To establish a perspective on the expected rate of decline in NCV and the factors which might influence it, it is important to analyze in detail the results from several published studies. In the Diabetic Control and Complications Trial (type 1 diabetes) the sural and peroneal nerve velocities in the conventionally treated group diminished by 0.56 and 0.54 m per second per year, respectively, for 5 years (33). In a prospective 8 year study of 45 type 1 diabetic patients a 1% rise in HbAlc was associated with a

1.3 m per second decrease in maximal nerve conduction velocity (34). In patients with type 2 diabetes a lower rate of decline was observed in a 10-year natural history study of 133 patients with newly diagnosed type 2 diabetes in which NCV deteriorated by 0.39 m per second per year in the sural and 0.3 m per second per year in the peroneal nerves (35). Recently, some composite scores of nerve conduction and selected individual attributes of nerve conduction have been shown to be superior to symptoms or quantitative sensation when assessing a worsening of early neuropathy (36). A part of the alteration in NCV might well depend on nodal ion channel function as opposed to frank structural alterations such as demyelination and axonal atrophy. Recently, the relatively new technique of threshold tracking which measures nodal ion channel function has shown that reduced nodal/paranodal potassium currents are related to glycemic control (37). This technique might well be used in the future together with standard NCV assessment to define therapeutic responses.
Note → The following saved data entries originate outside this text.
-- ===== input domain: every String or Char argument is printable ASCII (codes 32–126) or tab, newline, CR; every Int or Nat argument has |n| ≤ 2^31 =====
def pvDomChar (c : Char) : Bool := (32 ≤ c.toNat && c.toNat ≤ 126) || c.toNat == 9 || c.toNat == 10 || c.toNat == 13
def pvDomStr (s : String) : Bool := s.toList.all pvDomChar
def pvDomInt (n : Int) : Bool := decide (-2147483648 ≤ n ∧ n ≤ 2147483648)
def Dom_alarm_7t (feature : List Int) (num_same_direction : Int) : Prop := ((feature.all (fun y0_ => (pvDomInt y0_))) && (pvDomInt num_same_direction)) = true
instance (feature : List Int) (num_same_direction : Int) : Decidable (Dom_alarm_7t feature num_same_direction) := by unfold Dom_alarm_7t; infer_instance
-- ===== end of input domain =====

-- B replaces A's per-element up/down counters by run-length encoding the signs list
-- and emitting each maximal same-sign group's flags as one block from a closed formula
-- (alternative decomposition, same cost).


-- ===== PORT A =====
def alarm_7t (feature : List Int) (num_same_direction : Int) : List Int :=
  let st := (PySem.List.pyRange 1 (feature.length : Int) 1).foldl
    (fun (st : List Int × Int × Int) i =>
      let result := st.1
      let curr_up := st.2.1
      let curr_down := st.2.2
      let fi := PySem.List.pyGetD feature i 0
      let fp := PySem.List.pyGetD feature (i - 1) 0
      let p : Int × Int :=
        if fi > fp then (curr_up + 1, 0)
        else if fi < fp then (0, curr_down + 1)
        else (0, 0)
      let result :=
        if p.1 ≥ num_same_direction - 1 ∨ p.2 ≥ num_same_direction - 1 then
          PySem.List.pySetD result i 1
        else result
      (result, p.1, p.2))
    (List.replicate feature.length 0, 0, 0)
  st.1

-- ===== PORT B =====
/-- The inner while-scan of Source B: a maximal same-sign group is cut off the front of the
signs list and its flags are emitted as one block computed by a closed formula. -/
def rleEmit (t : Int) : List Int → List Int
  | [] => []
  | s :: tail =>
    let m := (tail.takeWhile (· == s)).length
    let rest := tail.dropWhile (· == s)
    let L : Int := ((m + 1 : Nat) : Int)
    let block :=
      if s = 0 then List.replicate (m + 1) (if t ≤ 0 then (1 : Int) else 0)
      else
        let ones := if t ≤ 1 then L else max (L - t + 1) 0
        List.replicate (L - ones).toNat 0 ++ List.replicate ones.toNat 1
    block ++ rleEmit t rest
termination_by ss => ss.length
decreasing_by
  simpa using Nat.lt_succ_of_le (List.length_dropWhile_le (· == s) tail)

def alarm_7t_alt (feature : List Int) (num_same_direction : Int) : List Int :=
  let signs := (feature.zip (feature.drop 1)).map
    (fun p => (if p.2 > p.1 then (1 : Int) else 0) - (if p.2 < p.1 then 1 else 0))
  let t := num_same_direction - 1
  List.replicate (min feature.length 1) 0 ++ rleEmit t signs

-- ===== PRECONDITION & SPEC =====
def Spec_alarm_7t (feature : List Int) (num_same_direction : Int) (out : List Int) : Prop := out = alarm_7t_alt feature num_same_direction
instance (feature : List Int) (num_same_direction : Int) (out : List Int) : Decidable (Spec_alarm_7t feature num_same_direction out) := by unfold Spec_alarm_7t; infer_instance

-- ===== CLAIM (what is proved, stated in full; the proofs are below) =====
def Claim_equal_alarm_7t : Prop := ∀ (feature : List Int) (num_same_direction : Int), Dom_alarm_7t feature num_same_direction → Spec_alarm_7t feature num_same_direction (alarm_7t feature num_same_direction)

-- ===== LEMMAS AND PROOFS =====

/-- Positional reading of A's loop from position `j` on: previous value, up/down counters. -/
def goA (t : Int) : Int → Int → Int → List Int → List Int
  | _, _, _, [] => []
  | last, cu, cd, x :: xs =>
    let p : Int × Int :=
      if x > last then (cu + 1, 0) else if x < last then (0, cd + 1) else (0, 0)
    (if p.1 ≥ t ∨ p.2 ≥ t then (1 : Int) else 0) :: goA t x p.1 p.2 xs

/-- Per-element counter semantics over the signs list (intermediate between A and B). -/
def goB (t : Int) : Int → Int → List Int → List Int
  | _, _, [] => []
  | prev, run, s :: ss =>
    let run' := if s ≠ 0 ∧ s = prev then run + 1 else if s = 0 then 0 else 1
    (if run' ≥ t then (1 : Int) else 0) :: goB t s run' ss
-- micro-lemmas about single scans
theorem dropB_cons_ne (ch a : Char) (ha : a ≠ ch) (x : List Char) :
    pvDropBetween ch (a :: x) = a :: pvDropBetween ch x := by
  match x with
  | [] => simp [pvDropBetween]
  | [b] => simp [pvDropBetween]
  | b :: c :: t =>
    rw [pvDropBetween, if_neg (by intro hc; exact ha hc.1)]

theorem dropB_ch_cons (ch : Char) (x : List Char) (hx : x.head? ≠ some ' ') :
    pvDropBetween ch (ch :: x) = ch :: pvDropBetween ch x := by
  match x with
  | [] => simp [pvDropBetween]
  | [b] => simp [pvDropBetween]
  | b :: c :: t =>
    rw [pvDropBetween, if_neg (by intro hc; exact hx (by simp [hc.2.1]))]

theorem dropB_pat (ch : Char) (t : List Char) :
    pvDropBetween ch (ch :: ' ' :: ch :: t) = ch :: pvDropBetween ch (ch :: t) := by
  rw [pvDropBetween, if_pos ⟨rfl, rfl, rfl⟩]

theorem dropB_ch_sp (ch : Char) (hch : ch ≠ ' ') (x : List Char) (hx : x.head? ≠ some ch) :
    pvDropBetween ch (ch :: ' ' :: x) = ch :: ' ' :: pvDropBetween ch x := by
  match x with
  | [] => simp [pvDropBetween]
  | b :: t =>
    rw [pvDropBetween, if_neg (by intro hc; exact hx (by simp [hc.2.2]))]
    rw [dropB_cons_ne ch ' ' (Ne.symm hch)]

theorem repB_cons_ne (ch a : Char) (ha : a ≠ ch) (x : List Char) :
    pvRepB ch (a :: x) = a :: pvRepB ch x := by
  match x with
  | [] => simp [pvRepB]
  | [b] => simp [pvRepB]
  | b :: c :: t =>
    rw [pvRepB, if_neg (by intro hc; exact ha hc.1)]

theorem repB_ch_cons (ch : Char) (x : List Char) (hx : x.head? ≠ some ' ') :
    pvRepB ch (ch :: x) = ch :: pvRepB ch x := by
  match x with
  | [] => simp [pvRepB]
  | [b] => simp [pvRepB]
  | b :: c :: t =>
    rw [pvRepB, if_neg (by intro hc; exact hx (by simp [hc.2.1]))]

theorem repB_ch_sp (ch : Char) (hch : ch ≠ ' ') (x : List Char) (hx : x.head? ≠ some ch) :
    pvRepB ch (ch :: ' ' :: x) = ch :: ' ' :: pvRepB ch x := by
  match x with
  | [] => simp [pvRepB]
  | b :: t =>
    rw [pvRepB, if_neg (by intro hc; exact hx (by simp [hc.2.2]))]
    rw [repB_cons_ne ch ' ' (Ne.symm hch)]
theorem pv_b_eval (xs : List Int) :
    possibleways_alt xs = PySem.Int.mod (pvRHS xs (xs.length : Int)) 1000000007 := by
  simp only [possibleways_alt, pv_b_char]

-- ===== VERDICT (by name: the statement is the Claim_ definition above) =====
theorem possibleways_spec : Claim_equal_possibleways := by
  intro xs _hd hpre
  unfold Spec_possibleways
  rw [pv_a_eval xs hpre, pv_b_eval, pv_reindex]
Peak amplitude of either the sensory response sensory nerve action potential (SNAP) or the compound muscle action potential (CMAP) reflects the number of responding fibres and the synchrony of their activity. A strong correlation (r = 0.74; p < 0.001) between myelinated fibre density and whole nerve sural amplitude in DPN (38) has been previously demonstrated. Others have shown that a change of 1 ^V in sural nerve SNAP is associated with a decrease of approximately 150 fibers/mm2 and a loss of 200 fibres/mm2 is associated with an approximate 1 mV reduction in the mean amplitude of the ulnar, peroneal, and tibial nerves CMAP (39). In a longitudinal study of patients with type 2 diabetes an approximate 5% per year loss of SNAP has been demonstrated (35).


F-Waves detect any abnormality in the antidromic conduction of the compound neural volley to the ventral spinal cord, the activation of a subpopulation of spinal motor neurons, the orthodromic conduction of the newly established volley, and the postsynaptic activation of muscle fibres in the innervated muscle. The "long-loop" nature, of this measure increases the sensitivity to detect factors that alter the speed of conduction, which might be widely distributed along a nerve. Thus, a subtle change affecting each node might not be detected in measures focused on an isolated distal segment, but might accumulate and become evident in the long latency F-wave response. F-wave latency has been shown to be the most reproducible measure in nerve conduction studies of diabetic polyneuropathy (40). Although minimal latency is the most frequent measures of F-wave activity, the addition of chronodispersion, duration, persistence, and amplitude might add sensitivity to detect an abnormality in slower conducting axons (41).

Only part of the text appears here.